▶ **Record excerpts**:
--*--
-- pv_equiv track=rewrite | github.com/rslabon/aoc2016 | day2.py | press
-- ===== SOURCE A (Python) =====
-- keypad = [
--     ["1", "2", "3"],
--     ["4", "5", "6"],
--     ["7", "8", "9"],
-- ]
--
-- moves = {
--     "L": (0, -1),
--     "R": (0, 1),
--     "U": (-1, 0),
--     "D": (1, 0),
-- }
--
-- def press(current, instruction):
--     x, y = current
--     for i in instruction:
--         dx, dy = moves[i]
--         x += dx
--         x = min(x, len(keypad) - 1)
--         x = max(x, 0)
--         y += dy
--         y = min(y, len(keypad[0]) - 1)
--         y = max(y, 0)
--
--     return x, y
-- ===== SOURCE B (Python) =====
-- # x and y evolve independently: clamp each axis in its own pass over the instruction.
-- deltas = {
--     "L": (0, -1),
--     "R": (0, 1),
--     "U": (-1, 0),
--     "D": (1, 0),
-- }
--
-- def press(current, instruction):
--     x, y = current
--     for c in instruction:
--         x = max(0, min(2, x + deltas[c][0]))
--     for c in instruction:
--         y = max(0, min(2, y + deltas[c][1]))
--     return x, y
-- ===== Notes on version B (the rewrite author's own statement) =====
-- stated objective: alternative
-- what changed: Instead of one loop carrying the (x,y) pair, B exploits that the two axes are independent and runs two separate single-axis passes over the instruction, each updating and clamping only its own coordinate.
import Mathlib
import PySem

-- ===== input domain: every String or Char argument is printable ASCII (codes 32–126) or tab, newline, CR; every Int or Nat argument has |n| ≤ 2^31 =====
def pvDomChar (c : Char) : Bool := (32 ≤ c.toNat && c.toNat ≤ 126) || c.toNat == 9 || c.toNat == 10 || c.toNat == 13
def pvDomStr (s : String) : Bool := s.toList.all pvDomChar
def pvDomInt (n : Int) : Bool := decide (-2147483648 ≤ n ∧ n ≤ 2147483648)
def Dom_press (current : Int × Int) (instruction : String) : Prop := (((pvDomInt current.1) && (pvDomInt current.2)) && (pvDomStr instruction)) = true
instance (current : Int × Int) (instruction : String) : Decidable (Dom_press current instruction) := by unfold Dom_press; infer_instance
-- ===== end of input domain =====

-- B runs two independent single-axis passes instead of one pass over the pair; same clamped result.

-- ===== PORT A =====
-- moves dict; lookup of an unknown char raises KeyError in Python (excluded by Pre_press),
-- here getD (0,0) is a dummy never reached inside Pre_press.
def movesA : PySem.Dict Char (Int × Int) :=
  PySem.Dict.ofList [('L', (0, -1)), ('R', (0, 1)), ('U', (-1, 0)), ('D', (1, 0))]

def press (current : Int × Int) (instruction : String) : Int × Int :=
  instruction.toList.foldl
    (fun (p : Int × Int) i =>
      let d := (PySem.Dict.get? movesA i).getD (0, 0)
      let x := p.1 + d.1
      let x := min x 2      -- len(keypad) - 1 = 2
      let x := max x 0
      let y := p.2 + d.2
      let y := min y 2      -- len(keypad[0]) - 1 = 2
      let y := max y 0
      (x, y)) current

-- ===== PORT B =====
def press_alt (current : Int × Int) (instruction : String) : Int × Int :=
  let x := instruction.toList.foldl
    (fun x c => max 0 (min 2 (x + ((PySem.Dict.get? movesA c).getD (0, 0)).1))) current.1
  let y := instruction.toList.foldl
    (fun y c => max 0 (min 2 (y + ((PySem.Dict.get? movesA c).getD (0, 0)).2))) current.2
  (x, y)

-- ===== PRECONDITION & SPEC =====
-- Pre_ excludes instructions containing a character other than L/R/U/D, on which Python A
-- (and Python B) raise KeyError.
def Pre_press (current : Int × Int) (instruction : String) : Prop :=
  instruction.toList.all (fun c => c == 'L' || c == 'R' || c == 'U' || c == 'D') = true
instance (current : Int × Int) (instruction : String) : Decidable (Pre_press current instruction) := by unfold Pre_press; infer_instance

def pvWitness_press : (Int × Int) × String := ((1, 1), "ULDR")

def Spec_press (current : Int × Int) (instruction : String) (out : Int × Int) : Prop := out = press_alt current instruction
instance (current : Int × Int) (instruction : String) (out : Int × Int) : Decidable (Spec_press current instruction out) := by unfold Spec_press; infer_instance

-- ===== CLAIM (what is proved, stated in full; the proofs are below) =====
def Claim_equal_press : Prop := ∀ (current : Int × Int) (instruction : String), Dom_press current instruction → Pre_press current instruction → Spec_press current instruction (press current instruction)

-- ===== LEMMAS AND PROOFS =====

-- the paired fold splits into two independent single-axis folds
theorem press_fold_split (l : List Char) (x y : Int) :
    l.foldl
      (fun (p : Int × Int) i =>
        let d := (PySem.Dict.get? movesA i).getD (0, 0)
        let x := p.1 + d.1
        let x := min x 2
        let x := max x 0
        let y := p.2 + d.2
        let y := min y 2
        let y := max y 0
        (x, y)) (x, y)
    = (l.foldl (fun x c => max 0 (min 2 (x + ((PySem.Dict.get? movesA c).getD (0, 0)).1))) x,
       l.foldl (fun y c => max 0 (min 2 (y + ((PySem.Dict.get? movesA c).getD (0, 0)).2))) y) := by
  induction l generalizing x y with
  | nil => rfl
  | cons c t ih =>
      simp only [List.foldl_cons]
      rw [← ih]
      have : (max (min (x + ((PySem.Dict.get? movesA c).getD (0, 0)).1) 2) 0,
              max (min (y + ((PySem.Dict.get? movesA c).getD (0, 0)).2) 2) 0)
           = ((max 0 (min 2 (x + ((PySem.Dict.get? movesA c).getD (0, 0)).1)),
               max 0 (min 2 (y + ((PySem.Dict.get? movesA c).getD (0, 0)).2))) : Int × Int) := by
        apply Prod.ext <;> omega
      rw [this]

-- ===== VERDICT (by name: the statement is the Claim_ definition above) =====
theorem press_spec : Claim_equal_press := by
  intro current instruction _ _
  unfold Spec_press press press_alt
  exact press_fold_split instruction.toList current.1 current.2
-- pv_equiv track=rewrite | github.com/lan17/alg_cmp | GCJ/2019/qualification/B.py | path_to_dict
-- ===== SOURCE A (Python) =====
-- def path_to_dict(path):
--     x, y = 0, 0
--     d = dict()
--     for c in path:
--         d[(x, y)] = c
--         if c == 'S':
--             y += 1
--         if c == 'E':
--             x += 1
--     return d
-- ===== SOURCE B (Python) =====
-- def path_to_dict(path):
--     def prefix_counts(ch):
--         total = 0
--         out = []
--         for c in path:
--             out.append(total)
--             if c == ch:
--                 total += 1
--         return out
--
--     xs = prefix_counts('E')
--     ys = prefix_counts('S')
--     return {(x, y): c for (x, y), c in zip(zip(xs, ys), path)}
-- ===== Notes on version B (the rewrite author's own statement) =====
-- stated objective: alternative
-- what changed: Replaces the single fused loop that mutates the coordinates and the dict together with a prefix-count decomposition: two scan passes compute the east-count and south-count before each step as lists, and a dict comprehension over their zip with the path assembles the result.
import Mathlib
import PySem

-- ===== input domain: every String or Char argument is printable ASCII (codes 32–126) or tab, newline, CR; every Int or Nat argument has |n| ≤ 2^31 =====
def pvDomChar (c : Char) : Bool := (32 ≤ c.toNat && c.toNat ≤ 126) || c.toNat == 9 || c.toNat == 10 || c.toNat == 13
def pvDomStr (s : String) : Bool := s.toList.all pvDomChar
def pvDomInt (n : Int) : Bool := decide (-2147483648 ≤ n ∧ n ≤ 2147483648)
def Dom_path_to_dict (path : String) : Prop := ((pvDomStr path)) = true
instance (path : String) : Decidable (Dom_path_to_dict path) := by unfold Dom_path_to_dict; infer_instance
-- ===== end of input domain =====

-- B replaces A's fused accumulator loop by prefix-count coordinate lists zipped with the path (alternative decomposition, same cost).


-- ===== PORT A =====
-- one loop over the path, mutating x, y and the dict together
def path_to_dict (path : String) : List (Int × Int × String) :=
  let st := path.toList.foldl
    (fun (st : Int × Int × PySem.Dict (Int × Int) String) c =>
      let x := st.1
      let y := st.2.1
      let d := (st.2.2).insert (x, y) (String.ofList [c])
      let y' := if c = 'S' then y + 1 else y
      let x' := if c = 'E' then x + 1 else x
      (x', y', d))
    (0, 0, PySem.Dict.empty)
  st.2.2.items.map (fun p => (p.1.1, p.1.2, p.2))

-- ===== PORT B =====
-- prefix_counts ch: the count of ch strictly before each position (B's helper, append loop)
def pvPrefixCounts (cs : List Char) (ch : Char) : List Int :=
  (cs.foldl
    (fun (st : Int × List Int) c =>
      (if c = ch then st.1 + 1 else st.1, st.2 ++ [st.1]))
    (0, [])).2

def path_to_dict_alt (path : String) : List (Int × Int × String) :=
  let cs := path.toList
  let xs := pvPrefixCounts cs 'E'
  let ys := pvPrefixCounts cs 'S'
  let d := (List.zip (List.zip xs ys) cs).foldl
      (fun (d : PySem.Dict (Int × Int) String) p => d.insert p.1 (String.ofList [p.2]))
      PySem.Dict.empty
  d.items.map (fun p => (p.1.1, p.1.2, p.2))

-- ===== PRECONDITION & SPEC =====
def Spec_path_to_dict (path : String) (out : List (Int × Int × String)) : Prop := out = path_to_dict_alt path
instance (path : String) (out : List (Int × Int × String)) : Decidable (Spec_path_to_dict path out) := by unfold Spec_path_to_dict; infer_instance

-- ===== CLAIM (what is proved, stated in full; the proofs are below) =====
def Claim_equal_path_to_dict : Prop := ∀ (path : String), Dom_path_to_dict path → Spec_path_to_dict path (path_to_dict path)

-- ===== LEMMAS AND PROOFS =====

-- proof-side structural version of the prefix-count list
def pvPfx (cs : List Char) (ch : Char) : List Int :=
  match cs with
  | [] => []
  | c :: cs => 0 :: (pvPfx cs ch).map (· + if c = ch then 1 else 0)

theorem pvPrefixCounts_aux (ch : Char) :
    ∀ (cs : List Char) (t : Int) (acc : List Int),
      (cs.foldl
        (fun (st : Int × List Int) c =>
          (if c = ch then st.1 + 1 else st.1, st.2 ++ [st.1]))
        (t, acc)).2 = acc ++ (pvPfx cs ch).map (· + t) := by
  intro cs
  induction cs with
  | nil => intro t acc; simp [pvPfx]
  | cons c cs ih =>
    intro t acc
    simp only [List.foldl_cons, pvPfx, List.map_cons, List.map_map]
    rw [ih]
    simp only [List.append_assoc, List.singleton_append, zero_add]
    congr 2
    apply List.map_congr_left
    intro v _
    simp only [Function.comp_apply]
    split_ifs <;> ring

theorem pvPrefixCounts_eq (cs : List Char) (ch : Char) :
    pvPrefixCounts cs ch = pvPfx cs ch := by
  unfold pvPrefixCounts
  rw [pvPrefixCounts_aux ch cs 0 []]
  simp

-- coordinate/char triples of the path, generated structurally from a start position
def pvTriples (cs : List Char) (x y : Int) : List ((Int × Int) × Char) :=
  match cs with
  | [] => []
  | c :: cs =>
    ((x, y), c) :: pvTriples cs (if c = 'E' then x + 1 else x) (if c = 'S' then y + 1 else y)

theorem pvZip_eq_triples :
    ∀ (cs : List Char) (x y : Int),
      List.zip (List.zip ((pvPfx cs 'E').map (· + x)) ((pvPfx cs 'S').map (· + y))) cs
        = pvTriples cs x y := by
  intro cs
  induction cs with
  | nil => intro x y; simp [pvPfx, pvTriples]
  | cons c cs ih =>
    intro x y
    simp only [pvPfx, List.map_cons, List.map_map, List.zip_cons_cons, pvTriples, zero_add]
    rw [show ((pvPfx cs 'E').map ((· + x) ∘ (· + if c = 'E' then 1 else 0)))
          = (pvPfx cs 'E').map (· + (if c = 'E' then x + 1 else x)) by
        apply List.map_congr_left; intro v _; simp only [Function.comp_apply]; split_ifs <;> ring,
      show ((pvPfx cs 'S').map ((· + y) ∘ (· + if c = 'S' then 1 else 0)))
          = (pvPfx cs 'S').map (· + (if c = 'S' then y + 1 else y)) by
        apply List.map_congr_left; intro v _; simp only [Function.comp_apply]; split_ifs <;> ring]
    rw [ih]

theorem pvFoldA_eq_foldIns :
    ∀ (cs : List Char) (x y : Int) (d : PySem.Dict (Int × Int) String),
      (cs.foldl
        (fun (st : Int × Int × PySem.Dict (Int × Int) String) c =>
          let x := st.1
          let y := st.2.1
          let d := (st.2.2).insert (x, y) (String.ofList [c])
          let y' := if c = 'S' then y + 1 else y
          let x' := if c = 'E' then x + 1 else x
          (x', y', d))
        (x, y, d)).2.2
      = (pvTriples cs x y).foldl
          (fun (d : PySem.Dict (Int × Int) String) p => d.insert p.1 (String.ofList [p.2])) d := by
  intro cs
  induction cs with
  | nil => intro x y d; simp [pvTriples]
  | cons c cs ih =>
    intro x y d
    simp only [List.foldl_cons, pvTriples]
    exact ih _ _ _

theorem pvId_map_add_zero (l : List Int) : l.map (· + (0 : Int)) = l := by
  simp

-- ===== VERDICT (by name: the statement is the Claim_ definition above) =====
theorem path_to_dict_spec : Claim_equal_path_to_dict := by
  intro path _
  unfold Spec_path_to_dict path_to_dict path_to_dict_alt
  simp only [pvPrefixCounts_eq]
  rw [← pvId_map_add_zero (pvPfx path.toList 'E'), ← pvId_map_add_zero (pvPfx path.toList 'S'),
    pvZip_eq_triples]
  rw [pvFoldA_eq_foldIns]
-- pv_equiv track=rewrite | github.com/Jaleksi/clidash | dashcli/blocks/korona_block.py | fill_zero_values_in_data
-- ===== SOURCE A (Python) =====
-- def fill_zero_values_in_data(data):
--     zeroes_in_queue = []
--     last_numeric_value = 0
--
--     for i, val in enumerate(data):
--         if val == 0:
--             zeroes_in_queue.append(i)
--             if i != len(data) - 1:
--                 continue
--
--         if not zeroes_in_queue:
--             last_numeric_value = val
--             continue
--
--         last_numeric_value = val if last_numeric_value == 0 else last_numeric_value
--         fill_step = (last_numeric_value - val) // (len(zeroes_in_queue) + 1)
--
--         for j, zero_index in enumerate(zeroes_in_queue):
--             data[zero_index] = last_numeric_value - fill_step * (j + 1)
--
--         last_numeric_value = val
--         zeroes_in_queue = []
--
--     return data
-- ===== SOURCE B (Python) =====
-- def fill_zero_values_in_data(data):
--     # Staged passes: precompute each index's previous/next nonzero neighbour
--     # (value, index), then fill every zero by a per-index closed formula.
--     n = len(data)
--     prv = []
--     pv, pi = 0, -1
--     for k, v in enumerate(data):
--         prv.append((pv, pi))
--         if v != 0:
--             pv, pi = v, k
--     nxt = []
--     nv, ni = 0, n
--     k = n - 1
--     for v in reversed(data):
--         nxt.append((nv, ni))
--         if v != 0:
--             nv, ni = v, k
--         k -= 1
--     nxt.reverse()
--     out = []
--     for k, (v, (pv, pi), (nv, ni)) in enumerate(zip(data, prv, nxt)):
--         if v != 0:
--             out.append(v)
--         else:
--             l = nv if pv == 0 else pv
--             step = (l - nv) // (ni - pi)
--             out.append(l - step * (k - pi))
--     data[:] = out
--     return data
-- ===== Notes on version B (the rewrite author's own statement) =====
-- stated objective: alternative
-- what changed: A scans once, queueing zero indices and flushing the queue with in-place writes when each run closes; B instead precomputes, in a forward and a backward staged pass, the previous/next nonzero neighbour (value, index) of every position, and then fills each zero independently by a per-index closed formula using those arrays.
import Mathlib
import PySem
--*--
▶ **Task item**: Lines holding the string "loop": find them in the listing above and copy each one.

▶ **Response below**:
-- what changed: Instead of one loop carrying the (x,y) pair, B exploits that the two axes are independent and runs two separate single-axis passes over the instruction, each updating and clamping only its own coordinate.
-- what changed: Replaces the single fused loop that mutates the coordinates and the dict together with a prefix-count decomposition: two scan passes compute the east-count and south-count before each step as lists, and a dict comprehension over their zip with the path assembles the result.
-- B replaces A's fused accumulator loop by prefix-count coordinate lists zipped with the path (alternative decomposition, same cost).
-- one loop over the path, mutating x, y and the dict together
-- prefix_counts ch: the count of ch strictly before each position (B's helper, append loop)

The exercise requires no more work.